- Also known as: Nee-Nee Gwynn
- Born: Anisha Nicole Gwynn August 8, 1985 (age 41) San Diego, California, United States
- Genres: R&B, hip hop, pop
- Occupation: Singer
- Instrument: Vocals
- Years active: 2003–present
- Label: Base Hit Records

= Anisha Nicole =

American singer

Anisha Nicole Gwynn (born August 8, 1985), better known by the stage names Anisha Nicole and Nee-Nee Gwynn, is an R&B, hip hop, and pop singer.

Gwynn's single "No Means No", as Nee-Nee Gwynn featuring Baby Diva, entered the Billboard charts on February 22, 2002, staying on the Hot R&B/Hip-Hop Singles Sales chart for 19 weeks, reaching #4 April 5. The single was on the Hot 100 Singles Sales chart for 19 weeks, reaching #18, also on April 5. On the Billboard Hot R&B/Hip-Hop Songs chart, the single peaked at #89 on March 8, 2003. In 2005, Gwynn released her first album, 19, on her mother's recording label, Base Hit Records. Her father, Tony Gwynn, wore number 19 for the San Diego Padres.

==Personal life==
Gwynn is a graduate of Poway High School (2003). She attended California State University, Northridge (CSUN) before she decided to pursue her musical career full-time.

Gwynn married baseball player Kennard Jones on January 31, 2009.

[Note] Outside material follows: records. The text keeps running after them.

-- pv_equiv track=rewrite | github.com/rosskcoding/ESGvist-Dashboard | backend/app/services/merge_service.py | _collapse_status
-- ===== SOURCE A (Python) =====
-- def _collapse_status(statuses: list[str]) -> str:
--     normalized = [status for status in statuses if status != "not_applicable"]
--     if not normalized:
--         return "missing"
--     if all(status == "complete" for status in normalized):
--         return "complete"
--     if all(status == "missing" for status in normalized):
--         return "missing"
--     return "partial"
-- ===== SOURCE B (Python) =====
-- def _collapse_status(statuses: list[str]) -> str:
--     seen_complete = seen_missing = seen_other = False
--     for status in statuses:
--         if status == "not_applicable":
--             continue
--         elif status == "complete":
--             seen_complete = True
--         elif status == "missing":
--             seen_missing = True
--         else:
--             seen_other = True
--     if seen_other or (seen_complete and seen_missing):
--         return "partial"
--     if seen_complete:
--         return "complete"
--     return "missing"
-- ===== Notes on version B (the rewrite author's own statement) =====
-- stated objective: alternative
-- what changed: Replaces the filtered-list build plus two all() passes with a single pass over the input maintaining three boolean flags (seen complete / missing / other), deciding the summary from the flags.
import Mathlib
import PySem

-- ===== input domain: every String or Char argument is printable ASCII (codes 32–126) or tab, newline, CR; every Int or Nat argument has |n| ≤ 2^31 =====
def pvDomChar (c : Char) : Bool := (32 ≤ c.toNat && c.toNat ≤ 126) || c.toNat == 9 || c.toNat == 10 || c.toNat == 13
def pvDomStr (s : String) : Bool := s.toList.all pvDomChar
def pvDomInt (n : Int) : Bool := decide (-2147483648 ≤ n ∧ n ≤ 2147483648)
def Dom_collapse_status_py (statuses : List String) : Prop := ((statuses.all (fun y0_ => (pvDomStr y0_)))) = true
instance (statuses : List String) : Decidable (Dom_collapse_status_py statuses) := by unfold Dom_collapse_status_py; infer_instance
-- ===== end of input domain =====

-- B replaces A's filtered intermediate list and two all() passes by one pass keeping three boolean flags (alternative decomposition, same O(n) cost).

-- ===== PORT A =====
def collapse_status_py (statuses : List String) : String :=
  let normalized := statuses.filter (fun s => !(s == "not_applicable"))
  if normalized = [] then "missing"
  else if normalized.all (fun s => s == "complete") then "complete"
  else if normalized.all (fun s => s == "missing") then "missing"
  else "partial"

-- ===== PORT B =====
def pvStep (acc : Bool × Bool × Bool) (s : String) : Bool × Bool × Bool :=
  if s == "not_applicable" then acc
  else if s == "complete" then (true, acc.2.1, acc.2.2)
  else if s == "missing" then (acc.1, true, acc.2.2)
  else (acc.1, acc.2.1, true)

def collapse_status_py_alt (statuses : List String) : String :=
  let st := statuses.foldl pvStep (false, false, false)
  if st.2.2 || (st.1 && st.2.1) then "partial"
  else if st.1 then "complete"
  else "missing"

-- ===== PRECONDITION & SPEC =====
def Spec_collapse_status_py (statuses : List String) (out : String) : Prop := out = collapse_status_py_alt statuses
instance (statuses : List String) (out : String) : Decidable (Spec_collapse_status_py statuses out) := by unfold Spec_collapse_status_py; infer_instance

-- ===== CLAIM (what is proved, stated in full; the proofs are below) =====
def Claim_equal_collapse_status_py : Prop := ∀ (statuses : List String), Dom_collapse_status_py statuses → Spec_collapse_status_py statuses (collapse_status_py statuses)

-- ===== LEMMAS AND PROOFS =====

def pvPc (s : String) : Bool := s == "complete"
def pvPm (s : String) : Bool := s == "missing"
def pvPo (s : String) : Bool := !(s == "not_applicable") && !(s == "complete") && !(s == "missing")

lemma pv_fold_char (l : List String) : ∀ c m o,
    l.foldl pvStep (c, m, o) = (c || l.any pvPc, m || l.any pvPm, o || l.any pvPo) := by
  induction l with
  | nil => simp
  | cons s t ih =>
    intro c m o
    by_cases h1 : s = "not_applicable" <;> by_cases h2 : s = "complete" <;>
      by_cases h3 : s = "missing"
    all_goals
      first
      | (simp [pvStep, ih, pvPc, pvPm, pvPo, h1, h2, h3]; done)
      | (have hc2 : (s == "complete") = false := beq_eq_false_iff_ne.mpr h2
         have hm2 : (s == "missing") = false := beq_eq_false_iff_ne.mpr h3
         simp [pvStep, ih, pvPc, pvPm, pvPo, h1, hc2, hm2])

lemma pv_filter_nil (l : List String) :
    (l.filter (fun s => !(s == "not_applicable")) = []) ↔
      (l.any pvPc = false ∧ l.any pvPm = false ∧ l.any pvPo = false) := by
  simp only [List.filter_eq_nil_iff, List.any_eq_false, pvPc, pvPm, pvPo]
  constructor
  · intro h
    refine ⟨fun s hs => ?_, fun s hs => ?_, fun s hs => ?_⟩ <;>
      · have := h s hs; simp at this ⊢; intro hc
        · simp [hc] at this
  · intro ⟨hc, hm, ho⟩ s hs
    have h1 := hc s hs; have h2 := hm s hs; have h3 := ho s hs
    simp at h1 h2 h3 ⊢
    tauto

lemma pv_all_complete (l : List String) :
    ((l.filter (fun s => !(s == "not_applicable"))).all (fun s => s == "complete") = true) ↔
      (l.any pvPm = false ∧ l.any pvPo = false) := by
  simp only [List.all_eq_true, List.mem_filter, List.any_eq_false, pvPm, pvPo]
  constructor
  · intro h
    refine ⟨fun s hs => ?_, fun s hs => ?_⟩
    · by_cases hm : s = "missing"
      · subst hm; have := h "missing" ⟨hs, by decide⟩; simp at this
      · simp [hm]
    · by_cases hna : s = "not_applicable"
      · simp [hna]
      · have := h s ⟨hs, by simp [hna]⟩
        simp at this; simp [this]
  · intro ⟨hm, ho⟩ s ⟨hs, hna⟩
    have h2 := hm s hs; have h3 := ho s hs
    simp at hna h2 h3 ⊢
    tauto

lemma pv_all_missing (l : List String) :
    ((l.filter (fun s => !(s == "not_applicable"))).all (fun s => s == "missing") = true) ↔
      (l.any pvPc = false ∧ l.any pvPo = false) := by
  simp only [List.all_eq_true, List.mem_filter, List.any_eq_false, pvPc, pvPo]
  constructor
  · intro h
    refine ⟨fun s hs => ?_, fun s hs => ?_⟩
    · by_cases hc : s = "complete"
      · subst hc; have := h "complete" ⟨hs, by decide⟩; simp at this
      · simp [hc]
    · by_cases hna : s = "not_applicable"
      · simp [hna]
      · have := h s ⟨hs, by simp [hna]⟩
        simp at this; simp [this]
  · intro ⟨hc, ho⟩ s ⟨hs, hna⟩
    have h2 := hc s hs; have h3 := ho s hs
    simp at hna h2 h3 ⊢
    tauto

-- ===== VERDICT (by name: the statement is the Claim_ definition above) =====
theorem collapse_status_py_spec : Claim_equal_collapse_status_py := by
  intro statuses _
  unfold Spec_collapse_status_py collapse_status_py collapse_status_py_alt
  rw [pv_fold_char]
  cases hC : statuses.any pvPc <;> cases hM : statuses.any pvPm <;> cases hO : statuses.any pvPo <;>
    simp only [Bool.or_false, Bool.or_true, Bool.and_self, Bool.and_false, Bool.and_true] <;>
    simp only [pv_filter_nil, pv_all_complete, pv_all_missing, hC, hM, hO] <;> simp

Gwynn is the daughter of Major League Baseball Hall of Famer Tony Gwynn, who played his entire 20-year career for the San Diego Padres and was the head baseball coach for San Diego State University following his retirement from the Padres. Her mother is Alicia Gwynn. Her brother, Tony Gwynn Jr., is a former major league outfielder and current analyst for the Padres. Her uncle is former Major League Baseball player Chris Gwynn.